Thanks @ryanbooz, this is my first time using CAGG’s and I didn’t realize they would query the underlying table. Yes 0 rows should be returned because the time frame specified by the query does not cover the current time (or future) therefor no new rows are coming into the underlying table for this time range.
I’m assuming the Filter mentioned in the query plan is being run on the access node?
As suggested, I created a new CAGG with 1 minute time buckets and disabled real time. Using this the time to query minute granularity (i.e. no further bucketing) is an improvement over querying the distributed hypertable directly with a 1 minute time bucket. Your comment also prompted me to go through the query plans a again and I noticed that the biggest time savings the CAGG (without real time) has over the direct query is in the query planning time. The CAGG takes ~300ms to plan while the direct query takes ~2000ms. The execution times do not see that big of a difference with the CAGG typically being ~200ms faster.
This combined with the ANY suggestion from Sven consistently brings the query time down to 2x or slightly less than 2x of the time needed for ElasticSearch (1700ms v. 768ms).

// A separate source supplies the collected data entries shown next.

-- pv_equiv track=rewrite | github.com/subhajitmandal797/Retrieval-Augmented-Generation | chat.py | compose_context
-- ===== SOURCE A (Python) =====
-- from typing import Any, Dict, List
--
-- def compose_context(documents: List[str], metadatas: List[Dict[str, Any]], cap: int = 8000) -> str:
--     out, used = [], 0
--     for d, m in zip(documents, metadatas):
--         src = m.get("file", m.get("source", "kb"))
--         seg = f"\n---\nSource: {src}\n---\n{d}"
--         if used + len(seg) > cap:
--             break
--         out.append(seg)
--         used += len(seg)
--     return "\n".join(out)
-- ===== SOURCE B (Python) =====
-- def compose_context(documents, metadatas, cap=8000):
--     segs = [
--         f"\n---\nSource: {m.get('file', m.get('source', 'kb'))}\n---\n{d}"
--         for d, m in zip(documents, metadatas)
--     ]
--     cum = []
--     total = 0
--     for s in segs:
--         total += len(s)
--         cum.append(total)
--     # binary search: first index whose running total exceeds cap
--     lo, hi = 0, len(cum)
--     while lo < hi:
--         mid = (lo + hi) // 2
--         if cum[mid] <= cap:
--             lo = mid + 1
--         else:
--             hi = mid
--     return "\n".join(segs[:lo])
-- ===== Notes on version B (the rewrite author's own statement) =====
-- stated objective: alternative
-- what changed: Replaces A's single running-accumulator loop with early break by building the full segment list, a prefix-sum table of cumulative lengths, and a hand-written binary search for the cutoff index, then joining the kept prefix.
import Mathlib
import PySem

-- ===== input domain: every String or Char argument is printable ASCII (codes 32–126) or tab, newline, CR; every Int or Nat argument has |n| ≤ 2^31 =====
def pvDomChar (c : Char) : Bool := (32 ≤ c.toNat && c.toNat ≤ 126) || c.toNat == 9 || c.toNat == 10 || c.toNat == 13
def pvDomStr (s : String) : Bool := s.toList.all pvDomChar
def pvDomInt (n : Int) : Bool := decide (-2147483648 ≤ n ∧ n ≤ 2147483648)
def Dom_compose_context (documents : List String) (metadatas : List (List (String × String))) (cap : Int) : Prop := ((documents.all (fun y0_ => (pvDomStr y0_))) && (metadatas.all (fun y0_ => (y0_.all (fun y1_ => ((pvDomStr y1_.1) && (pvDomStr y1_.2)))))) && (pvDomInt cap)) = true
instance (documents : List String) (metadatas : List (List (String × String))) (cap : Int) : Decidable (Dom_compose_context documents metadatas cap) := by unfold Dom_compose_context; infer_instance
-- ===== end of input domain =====

-- B rebuilds the same context by a prefix-sum table of segment lengths plus a binary search
-- for the cutoff, instead of A's running accumulator with an early break (objective: alternative).

-- ===== PORT A =====
-- the for-loop over zip(documents, metadatas) with `out`/`used` state and the early break
def ccA_loop (cap : Int) : List (String × List (String × String)) → List String → Int → List String
  | [], out, _ => out
  | (d, m) :: rest, out, used =>
    let dm := PySem.Dict.mk m
    let src := dm.getD "file" (dm.getD "source" "kb")
    let seg := "\n---\nSource: " ++ src ++ "\n---\n" ++ d
    if used + PySem.Str.len seg > cap then out
    else ccA_loop cap rest (out ++ [seg]) (used + PySem.Str.len seg)

def compose_context (documents : List String) (metadatas : List (List (String × String))) (cap : Int) : String :=
  PySem.Str.join "\n" (ccA_loop cap (documents.zip metadatas) [] 0)

-- ===== PORT B =====
-- the f-string segment for one (document, metadata) pair
def ccB_seg (d : String) (m : List (String × String)) : String :=
  let dm := PySem.Dict.mk m
  "\n---\nSource: " ++ dm.getD "file" (dm.getD "source" "kb") ++ "\n---\n" ++ d

-- the `for s in segs: total += len(s); cum.append(total)` loop
def ccB_cum : List String → Int → List Int
  | [], _ => []
  | s :: rest, total => (total + PySem.Str.len s) :: ccB_cum rest (total + PySem.Str.len s)

-- the hand-written binary-search while-loop; cum[mid] is ported as getD mid 0,
-- exact here because 0 ≤ lo ≤ mid < hi ≤ len(cum) whenever it is read
def ccB_search (cum : List Int) (cap : Int) (lo hi : Nat) : Nat :=
  if lo < hi then
    if cum.getD ((lo + hi) / 2) 0 ≤ cap then ccB_search cum cap ((lo + hi) / 2 + 1) hi
    else ccB_search cum cap lo ((lo + hi) / 2)
  else lo
termination_by hi - lo
decreasing_by all_goals omega

def compose_context_alt (documents : List String) (metadatas : List (List (String × String))) (cap : Int) : String :=
  let segs := (documents.zip metadatas).map (fun p => ccB_seg p.1 p.2)
  let cum := ccB_cum segs 0
  let cut := ccB_search cum cap 0 cum.length
  PySem.Str.join "\n" (segs.take cut)

-- ===== PRECONDITION & SPEC =====
def Spec_compose_context (documents : List String) (metadatas : List (List (String × String))) (cap : Int) (out : String) : Prop := out = compose_context_alt documents metadatas cap
instance (documents : List String) (metadatas : List (List (String × String))) (cap : Int) (out : String) : Decidable (Spec_compose_context documents metadatas cap out) := by unfold Spec_compose_context; infer_instance

-- ===== CLAIM (what is proved, stated in full; the proofs are below) =====
def Claim_equal_compose_context : Prop := ∀ (documents : List String) (metadatas : List (List (String × String))) (cap : Int), Dom_compose_context documents metadatas cap → Spec_compose_context documents metadatas cap (compose_context documents metadatas cap)

-- ===== LEMMAS AND PROOFS =====

-- A's loop, characterised without the accumulator
def ccGreedy (cap : Int) : List String → Int → List String
  | [], _ => []
  | s :: rest, used =>
    if used + PySem.Str.len s > cap then []
    else s :: ccGreedy cap rest (used + PySem.Str.len s)

theorem ccA_loop_eq_greedy (cap : Int) (pairs : List (String × List (String × String)))
    (out : List String) (used : Int) :
    ccA_loop cap pairs out used
      = out ++ ccGreedy cap (pairs.map (fun p => ccB_seg p.1 p.2)) used := by
  induction pairs generalizing out used with
  | nil => simp [ccA_loop, ccGreedy]
  | cons p rest ih =>
    obtain ⟨d, m⟩ := p
    simp only [ccA_loop, ccGreedy, List.map_cons, ccB_seg]
    split
    · simp
    · rw [ih, List.append_assoc]
      rfl

theorem ccB_cum_length (segs : List String) (total : Int) :
    (ccB_cum segs total).length = segs.length := by
  induction segs generalizing total with
  | nil => simp [ccB_cum]
  | cons s rest ih => simp [ccB_cum, ih]

theorem ccB_cum_le (segs : List String) (total : Int) (i : Nat)
    (h : i < segs.length) : total ≤ (ccB_cum segs total).getD i 0 := by
  induction segs generalizing total i with
  | nil => simp at h
  | cons s rest ih =>
    have hlen : (0:Int) ≤ PySem.Str.len s := by
      simp [PySem.Str.len_eq]
    cases i with
    | zero => simp only [ccB_cum, List.getD_cons_zero]; omega
    | succ j =>
      have := ih (total + PySem.Str.len s) j (by simpa using h)
      simp only [ccB_cum, List.getD_cons_succ]
      omega

theorem ccB_cum_mono (segs : List String) (total : Int) (i j : Nat)
    (hij : i ≤ j) (hj : j < segs.length) :
    (ccB_cum segs total).getD i 0 ≤ (ccB_cum segs total).getD j 0 := by
  induction segs generalizing total i j with
  | nil => simp at hj
  | cons s rest ih =>
    cases i with
    | zero =>
      cases j with
      | zero => simp
      | succ j' =>
        have := ccB_cum_le rest (total + PySem.Str.len s) j' (by simpa using hj)
        simp only [ccB_cum, List.getD_cons_zero, List.getD_cons_succ]
        omega
    | succ i' =>
      cases j with
      | zero => omega
      | succ j' =>
        have := ih (total + PySem.Str.len s) i' j' (by omega) (by simpa using hj)
        simpa [ccB_cum] using this

theorem ccB_search_spec (cum : List Int) (cap : Int) (lo hi : Nat)
    (mono : ∀ i j, i ≤ j → j < cum.length → cum.getD i 0 ≤ cum.getD j 0)
    (hhi : hi ≤ cum.length) (hlh : lo ≤ hi)
    (hbelow : ∀ i, i < lo → cum.getD i 0 ≤ cap)
    (habove : ∀ i, hi ≤ i → i < cum.length → cap < cum.getD i 0) :
    (∀ i, i < ccB_search cum cap lo hi → cum.getD i 0 ≤ cap) ∧
    (∀ i, ccB_search cum cap lo hi ≤ i → i < cum.length → cap < cum.getD i 0) ∧
    ccB_search cum cap lo hi ≤ cum.length := by
  rw [ccB_search]
  by_cases h : lo < hi
  · simp only [if_pos h]
    by_cases hc : cum.getD ((lo + hi) / 2) 0 ≤ cap
    · simp only [if_pos hc]
      exact ccB_search_spec cum cap ((lo + hi) / 2 + 1) hi mono hhi (by omega)
        (fun i hi' => le_trans (mono i ((lo + hi) / 2) (by omega) (by omega)) hc)
        habove
    · simp only [if_neg hc]
      exact ccB_search_spec cum cap lo ((lo + hi) / 2) mono (by omega) (by omega)
        hbelow
        (fun i hi' hilen =>
          lt_of_lt_of_le (by omega) (mono ((lo + hi) / 2) i hi' hilen))
  · simp only [if_neg h]
    exact ⟨hbelow, fun i hi' hilen => habove i (by omega) hilen, by omega⟩
termination_by hi - lo
decreasing_by all_goals omega

theorem ccGreedy_eq_take (cap : Int) (segs : List String) (used : Int) (r : Nat)
    (hr : r ≤ segs.length)
    (hbelow : ∀ i, i < r → (ccB_cum segs used).getD i 0 ≤ cap)
    (habove : ∀ i, r ≤ i → i < segs.length → cap < (ccB_cum segs used).getD i 0) :
    ccGreedy cap segs used = segs.take r := by
  induction segs generalizing used r with
  | nil =>
    have : r = 0 := Nat.le_zero.mp (by simpa using hr)
    simp [ccGreedy, this]
  | cons s rest ih =>
    cases r with
    | zero =>
      have h0 := habove 0 (by omega) (by simp)
      simp only [ccB_cum, List.getD_cons_zero] at h0
      simp only [ccGreedy, List.take_zero, if_pos (by omega : used + PySem.Str.len s > cap)]
    | succ r' =>
      have h0 := hbelow 0 (by omega)
      simp only [ccB_cum, List.getD_cons_zero] at h0
      simp only [ccGreedy, List.take_succ_cons, if_neg (by omega : ¬ used + PySem.Str.len s > cap)]
      congr 1
      exact ih (used + PySem.Str.len s) r' (by simpa using hr)
        (fun i hi => by
          have := hbelow (i + 1) (by omega)
          simpa [ccB_cum] using this)
        (fun i hi hilen => by
          have := habove (i + 1) (by omega) (by simpa using hilen)
          simpa [ccB_cum] using this)

-- ===== VERDICT (by name: the statement is the Claim_ definition above) =====
theorem compose_context_spec : Claim_equal_compose_context := by
  intro documents metadatas cap _
  unfold Spec_compose_context compose_context compose_context_alt
  set segs := (documents.zip metadatas).map (fun p => ccB_seg p.1 p.2) with hsegs
  have hlen := ccB_cum_length segs 0
  have hspec := ccB_search_spec (ccB_cum segs 0) cap 0 (ccB_cum segs 0).length
    (fun i j hij hj => ccB_cum_mono segs 0 i j hij (by omega))
    (le_refl _) (by omega) (fun i hi => by omega) (fun i hi hilen => by omega)
  obtain ⟨hb, ha, hr⟩ := hspec
  rw [ccA_loop_eq_greedy, List.nil_append, ← hsegs]
  congr 1
  exact ccGreedy_eq_take cap segs 0 _ (by omega) hb (fun i hi hilen => ha i hi (by omega))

Yes, that FILTER is being run on the access node because CAGGs currently can’t be distributed. They can use distributed hypertables, but they cannot be distributed ATM.
A few additional things on CAGGs that may be helpful:
TimescaleDB 2.7 was just released for install yesterday. If you’re up for testing it, you could recreate this CAGG using the new finalized version (which is now the default in 2.7). This will remove one more step that the current CAGGs have to take to finalize the data returned by each row.
Additionally, this thread has gotten a bit long and so I might have missed it, but the default chunk_time_interval of your CAGG (materialized hypertable) is 10x that of whatever the chunk_time_interval is of the underlying hypertable where the raw data resides. That interval can be changed at any time, but it will only impact newly created chunks. So, it might make sense to decrease that interval on the materialized hypertable if you have a known query pattern. For instance, if you didn’t change your default chunk_time_interval on the underlying hypertable, then it is 7 days. That means the materialized hypertable has an interval of 70 days per chunk. If you’re only querying the last week or two, maybe it makes sense to lower the interval so that you have less data per chunk. While I don’t often give the advice to decrease the chunk_time_interval (if there’s memory, usually density of data is beneficial especially once compression gets into the mix), it’s an option to consider/play with.
And, finally, TimescaleDB compression on older raw data could improve the actual query performance (and compression is supported on distributed hypertables). I realize the schema is somewhat like the Promscale schema, so I’m not sure how feasible that is for what you’re querying. There have even been some further improvements in TimescaleDB 2.7 that speed up the querying of compressed data further in some cases. This doesn’t specifically relate to CAGGs, although in 2.7 it would likely increase the speed of CAGG generation and maybe querying some data (particularly because you are using a query form that “pushes down” the IDs “manually”)
Anyway, the improvements in a few of these features in 2.7 is , so definitely worth a look if that’s an option for you.
@ryanbooz@sven Just picking this up again after being pulled into other work for a bit there.
I tested with a build of the main branch containing the change by @akuzm to allow partialize_agg to be used in parallel queries. I still needed to set parallel_setup_cost and parallel_tuple_cost = 0 to get the query planner to choose a parallel plan. Once I got the query planner to choose a parallel plan the query time was nearly as fast as Elastic.
In addition I tried compressing the table which makes the query as fast or even slightly faster than Elastic. My plan is to compress data older than 24 hours.
The distributed hypertable has chunk_time_interval of 1 hour with data coming in at ~1 Hz. I tried creating the CAGG same as mentioned above: rolling the data up to 1 hour intervals and using stats_agg. I noticed an improvement in performance, but it is still not nearly as good as querying the compressed distributed hypertable. I’m going to continue to experiment with different CAGG configurations.
Any suggestions on setting parallel_setup_cost and parallel_tuple_cost? The only stuff I can find is to set it to 0 for try and force parallel plans.
Once the next release comes out with the partialize_agg change I consider this issue resolved.
It’s been a great learning experience for us too @troy. And it’s good to know that changes in 2.7+ have had the meaningful impact we were anticipating! Keep us updated!